1998-2000: The Old Signal Box, Falstone, Northumberland. The office here was in a converted railway signal box (pictured here in 1956!) owned by the Forestry Commission, who used the station building itself as a cold store for culled deer. We overlooked a disused station platform where rangers would deposit rows of carcasses brought down from nearby Kielder Forest. The Falstone sojourn ended when a change in the Forestry Commission’s deer culling arrangements meant the Old Signal Box was surplus to requirements and had to be sold.
1997-1998: Dargues Hope, near Otterburn, Northumberland. Bloodaxe's most remote Northumberland office was in a large farm house (seen here middle left) situated two miles up a rough track, with three gates to negotiate, one sometimes guarded by a bull. Delivery drivers made frequent complaints about the difficulties of access.
1997: Elrington Farm Cottages, near Hexham, Northumberland. The first Northumberland office was just one room in a farm cottage, with a store room retained in Hawthorn House in Newcastle (enabling Bloodaxe to keep its Newcastle PO Box publishing address).
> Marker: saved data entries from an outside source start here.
-- pv_equiv track=rewrite | github.com/JohnAdler17/LearningPython | adler_john_prg7.py | count_perfect_matches
-- ===== SOURCE A (Python) =====
-- def count_perfect_matches(code, guess):
--     perfect_matches = 0
--     for character in guess:
--         if character in code:
--             index1 = code.find(character)
--             index2 = guess.find(character)
--             if index1 == index2:
--                 perfect_matches += 1
--     return perfect_matches
-- ===== SOURCE B (Python) =====
-- def count_perfect_matches(code, guess):
--     total = 0
--     for c in set(guess):
--         if c in code and code.find(c) == guess.find(c):
--             total += guess.count(c)
--     return total
-- ===== Notes on version B (the rewrite author's own statement) =====
-- stated objective: faster
-- what changed: B iterates once over the distinct characters of guess (a set) and adds guess.count(c) for each qualifying character, instead of A's per-position loop that re-runs the membership test and both find() scans at every occurrence of the same character.
import Mathlib
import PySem

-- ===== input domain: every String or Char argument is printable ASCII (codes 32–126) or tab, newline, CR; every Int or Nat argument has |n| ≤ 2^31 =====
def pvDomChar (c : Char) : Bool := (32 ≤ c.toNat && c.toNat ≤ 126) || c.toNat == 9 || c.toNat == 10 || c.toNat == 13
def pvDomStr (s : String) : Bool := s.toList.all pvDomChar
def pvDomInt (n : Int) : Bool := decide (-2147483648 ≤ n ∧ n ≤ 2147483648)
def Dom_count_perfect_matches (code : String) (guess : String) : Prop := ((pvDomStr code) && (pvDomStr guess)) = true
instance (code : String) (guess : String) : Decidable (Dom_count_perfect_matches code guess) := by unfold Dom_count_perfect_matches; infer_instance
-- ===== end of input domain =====

-- B groups the scan by distinct characters of guess and weights by guess.count(c); same result, different decomposition.

-- ===== PORT A =====
-- A: for each position of guess, add 1 when the character occurs in code at the same first index.
def count_perfect_matches (code : String) (guess : String) : Int :=
  guess.toList.foldl
    (fun perfect_matches character =>
      if PySem.Chars.isIn [character] code.toList then
        let index1 := PySem.Chars.find code.toList [character]
        let index2 := PySem.Chars.find guess.toList [character]
        if index1 = index2 then perfect_matches + 1 else perfect_matches
      else perfect_matches)
    0

-- ===== PORT B =====
-- B: one pass over set(guess); each qualifying distinct character contributes guess.count(c).
def count_perfect_matches_alt (code : String) (guess : String) : Int :=
  (PySem.Set.ofList guess.toList).foldl
    (fun total c =>
      if PySem.Chars.isIn [c] code.toList = true ∧
         PySem.Chars.find code.toList [c] = PySem.Chars.find guess.toList [c] then
        total + (PySem.Chars.count guess.toList [c] : Int)
      else total)
    0

-- ===== PRECONDITION & SPEC =====
def Spec_count_perfect_matches (code : String) (guess : String) (out : Int) : Prop := out = count_perfect_matches_alt code guess
instance (code : String) (guess : String) (out : Int) : Decidable (Spec_count_perfect_matches code guess out) := by unfold Spec_count_perfect_matches; infer_instance

-- ===== CLAIM (what is proved, stated in full; the proofs are below) =====
def Claim_equal_count_perfect_matches : Prop := ∀ (code : String) (guess : String), Dom_count_perfect_matches code guess → Spec_count_perfect_matches code guess (count_perfect_matches code guess)

-- ===== LEMMAS AND PROOFS =====

-- the shared per-character test
def pvMatchP (code guess : List Char) (c : Char) : Bool :=
  PySem.Chars.isIn [c] code && (PySem.Chars.find code [c] == PySem.Chars.find guess [c])

-- Python's s.count(c) for a single character is the list count.
theorem pv_count_go_singleton (c : Char) : ∀ (l : List Char) (fuel acc : Nat), l.length ≤ fuel →
    PySem.Chars.count.go [c] fuel l acc = acc + l.count c := by
  intro l
  induction l with
  | nil => intro fuel acc h; cases fuel <;> simp [PySem.Chars.count.go]
  | cons x t ih =>
    intro fuel acc h
    cases fuel with
    | zero => simp at h
    | succ n =>
      simp only [PySem.Chars.count.go]
      by_cases hx : x = c
      · subst hx
        simp [List.isPrefixOf, ih n (acc+1) (by simpa using h)]
        omega
      · simp [List.isPrefixOf, show (c == x) = false by simp [Ne.symm hx],
              List.count_cons, Ne.symm hx, ih n acc (by simp at h; omega)]
        exact hx

theorem pv_count_singleton (l : List Char) (c : Char) :
    PySem.Chars.count l [c] = l.count c := by
  simp [PySem.Chars.count]
  simpa using pv_count_go_singleton c l l.length 0 le_rfl

-- prepending a fresh character to the index list splits the filtered count
theorem pv_countP_cons_mem (p : Char → Bool) (c : Char) (d : List Char) (hc : c ∉ d)
    (l : List Char) : l.countP (fun x => p x && decide (x ∈ c :: d))
      = (if p c then l.count c else 0) + l.countP (fun x => p x && decide (x ∈ d)) := by
  induction l with
  | nil => simp
  | cons x t ih =>
    simp only [List.countP_cons, List.count_cons, ih]
    by_cases hx : x = c <;> by_cases hp : p x <;>
      simp_all [List.mem_cons] <;> omega

-- the weighted fold over a duplicate-free character list equals a filtered position count
theorem pv_foldl_weighted (p : Char → Bool) (l : List Char) :
    ∀ (d : List Char), d.Nodup → ∀ (a : Int),
      d.foldl (fun acc c => if p c then acc + (l.count c : Int) else acc) a
        = a + (l.countP (fun x => p x && decide (x ∈ d)) : Int) := by
  intro d
  induction d with
  | nil => intro _ a; simp
  | cons c d ih =>
    intro hnd a
    have hc : c ∉ d := (List.nodup_cons.mp hnd).1
    simp only [List.foldl_cons, ih (List.nodup_cons.mp hnd).2,
      pv_countP_cons_mem p c d hc l]
    by_cases hp : p c <;> simp [hp] <;> ring

-- A's fold is the position count of pvMatchP
theorem pv_A_eq_countP (code guess : String) :
    count_perfect_matches code guess
      = (guess.toList.countP (pvMatchP code.toList guess.toList) : Int) := by
  unfold count_perfect_matches
  have h : (fun (perfect_matches : Int) (character : Char) =>
      if PySem.Chars.isIn [character] code.toList then
        let index1 := PySem.Chars.find code.toList [character]
        let index2 := PySem.Chars.find guess.toList [character]
        if index1 = index2 then perfect_matches + 1 else perfect_matches
      else perfect_matches)
      = (fun acc x => if pvMatchP code.toList guess.toList x then acc + 1 else acc) := by
    funext acc x
    simp only [pvMatchP, Bool.and_eq_true, beq_iff_eq]
    by_cases h1 : PySem.Chars.isIn [x] code.toList <;>
      by_cases h2 : PySem.Chars.find code.toList [x] = PySem.Chars.find guess.toList [x] <;>
      simp [h1, h2]
  rw [h, PySem.List.foldl_if_add_one]
  simp

-- B's fold is the weighted fold over the distinct characters
theorem pv_B_eq_weighted (code guess : String) :
    count_perfect_matches_alt code guess
      = (PySem.Set.ofList guess.toList).foldl
          (fun acc c => if pvMatchP code.toList guess.toList c then
            acc + (guess.toList.count c : Int) else acc) 0 := by
  unfold count_perfect_matches_alt
  congr 1
  funext acc c
  simp only [pvMatchP, Bool.and_eq_true, beq_iff_eq, pv_count_singleton]

-- ===== VERDICT (by name: the statement is the Claim_ definition above) =====
theorem count_perfect_matches_spec : Claim_equal_count_perfect_matches := by
  intro code guess _
  unfold Spec_count_perfect_matches
  have hmem : List.countP
      (fun x => pvMatchP code.toList guess.toList x &&
        decide (x ∈ PySem.Set.ofList guess.toList)) guess.toList
      = List.countP (pvMatchP code.toList guess.toList) guess.toList := by
    apply List.countP_congr
    intro x hx
    simp [PySem.Set.mem_ofList, hx]
  rw [pv_A_eq_countP, pv_B_eq_weighted,
    pv_foldl_weighted (pvMatchP code.toList guess.toList) guess.toList
      (PySem.Set.ofList guess.toList) (PySem.Set.nodup_ofList _) 0, hmem]
  simp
1991-1997: Hawthorn House, Forth Banks, Newcastle. This building has now been gutted and absorbed into the city’s new Stephenson Quarter development. It’s part of the site of Robert Stephenson’s Forth Street locomotive works where the revolutionary Rocket was built in 1829. Our space was sublet from a company which trained HGV drivers and security guards. When this firm went bust overnight – and its staff and trainees were seen making off with computers and furniture in lieu of pay – Bloodaxe became the sole occupant of an otherwise deserted office complex, paying no rent for the next year while waiting for someone else to lay claim to the building.
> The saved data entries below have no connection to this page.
-- ---- the initial dictionaries ----

theorem pv_nodup_keys_pvDeg (wg : PySem.Dict Int (PySem.Set Int)) : (pvDeg wg).keys.Nodup :=
  PySem.Dict.nodup_keys_foldl_insert_key wg.items Prod.fst _ _ PySem.Dict.nodup_keys_empty

theorem pv_nodup_values_pvAdj (graph : List (Int × List Int)) :
    ∀ u, ((pvAdj graph).getD u PySem.Set.empty).Nodup := by
  unfold pvAdj
  suffices h : ∀ (l : List (Int × List Int)) (d : PySem.Dict Int (PySem.Set Int)),
      (∀ u, (d.getD u PySem.Set.empty).Nodup) →
      ∀ u, ((l.foldl (fun d p => d.insert p.1 (PySem.Set.ofList p.2)) d).getD u
        PySem.Set.empty).Nodup by
    apply h
    intro u
    simp [PySem.Dict.getD_empty]
  intro l
  induction l with
  | nil => intro d hd u; exact hd u
  | cons p t ih =>
    intro d hd u
    simp only [List.foldl_cons]
    apply ih
    intro v
    rw [PySem.Dict.getD_insert]
    by_cases hv : v = p.1
    · simp [hv, PySem.Set.nodup_ofList]
    · simp only [hv, if_false]
      exact hd v

-- ---- the erase-folds on origin/alive: A's guarded form equals B's plain form ----

theorem pv_eraseFold_eq :
    ∀ (ℓ : List Int) (d : PySem.Dict Int Int),
    ℓ.foldl (fun d v => if d.contains v then d.erase v else d) d
      = ℓ.foldl (fun d v => d.erase v) d := by
  intro ℓ
  induction ℓ with
  | nil => intro d; rfl
  | cons n t ih =>
    intro d
    simp only [List.foldl_cons]
    by_cases h : d.contains n = true
    · simp [h, ih]
    · rw [if_neg (by simp [h]), ih]
      congr 1
      apply PySem.Dict.ext
      simp only [PySem.Dict.erase]
      rw [eq_comm, List.filter_eq_self]
      intro p hp
      simp [PySem.Dict.contains, List.any_eq_true] at h
      rcases p with ⟨a, b⟩
      simp only [Bool.not_eq_eq_eq_not, Bool.not_true, beq_eq_false_iff_ne, ne_eq]
      intro hn
      subst hn
      exact h b hp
1984-1991: Exchange Buildings, Newcastle. In 1984, after being run for the first seven years from various flats around Newcastle, Bloodaxe was able to move into its first office, in the old Exchange Buildings on Newcastle Quayside, then a run-down home for old shipping companies and new arts and community enterprises, while a trade distributor in London took over the warehousing and despatching of books. All the tenants were forced to leave when the building was taken over in the redevelopment of the Quayside (it’s now an upmarket hotel and restaurant complex).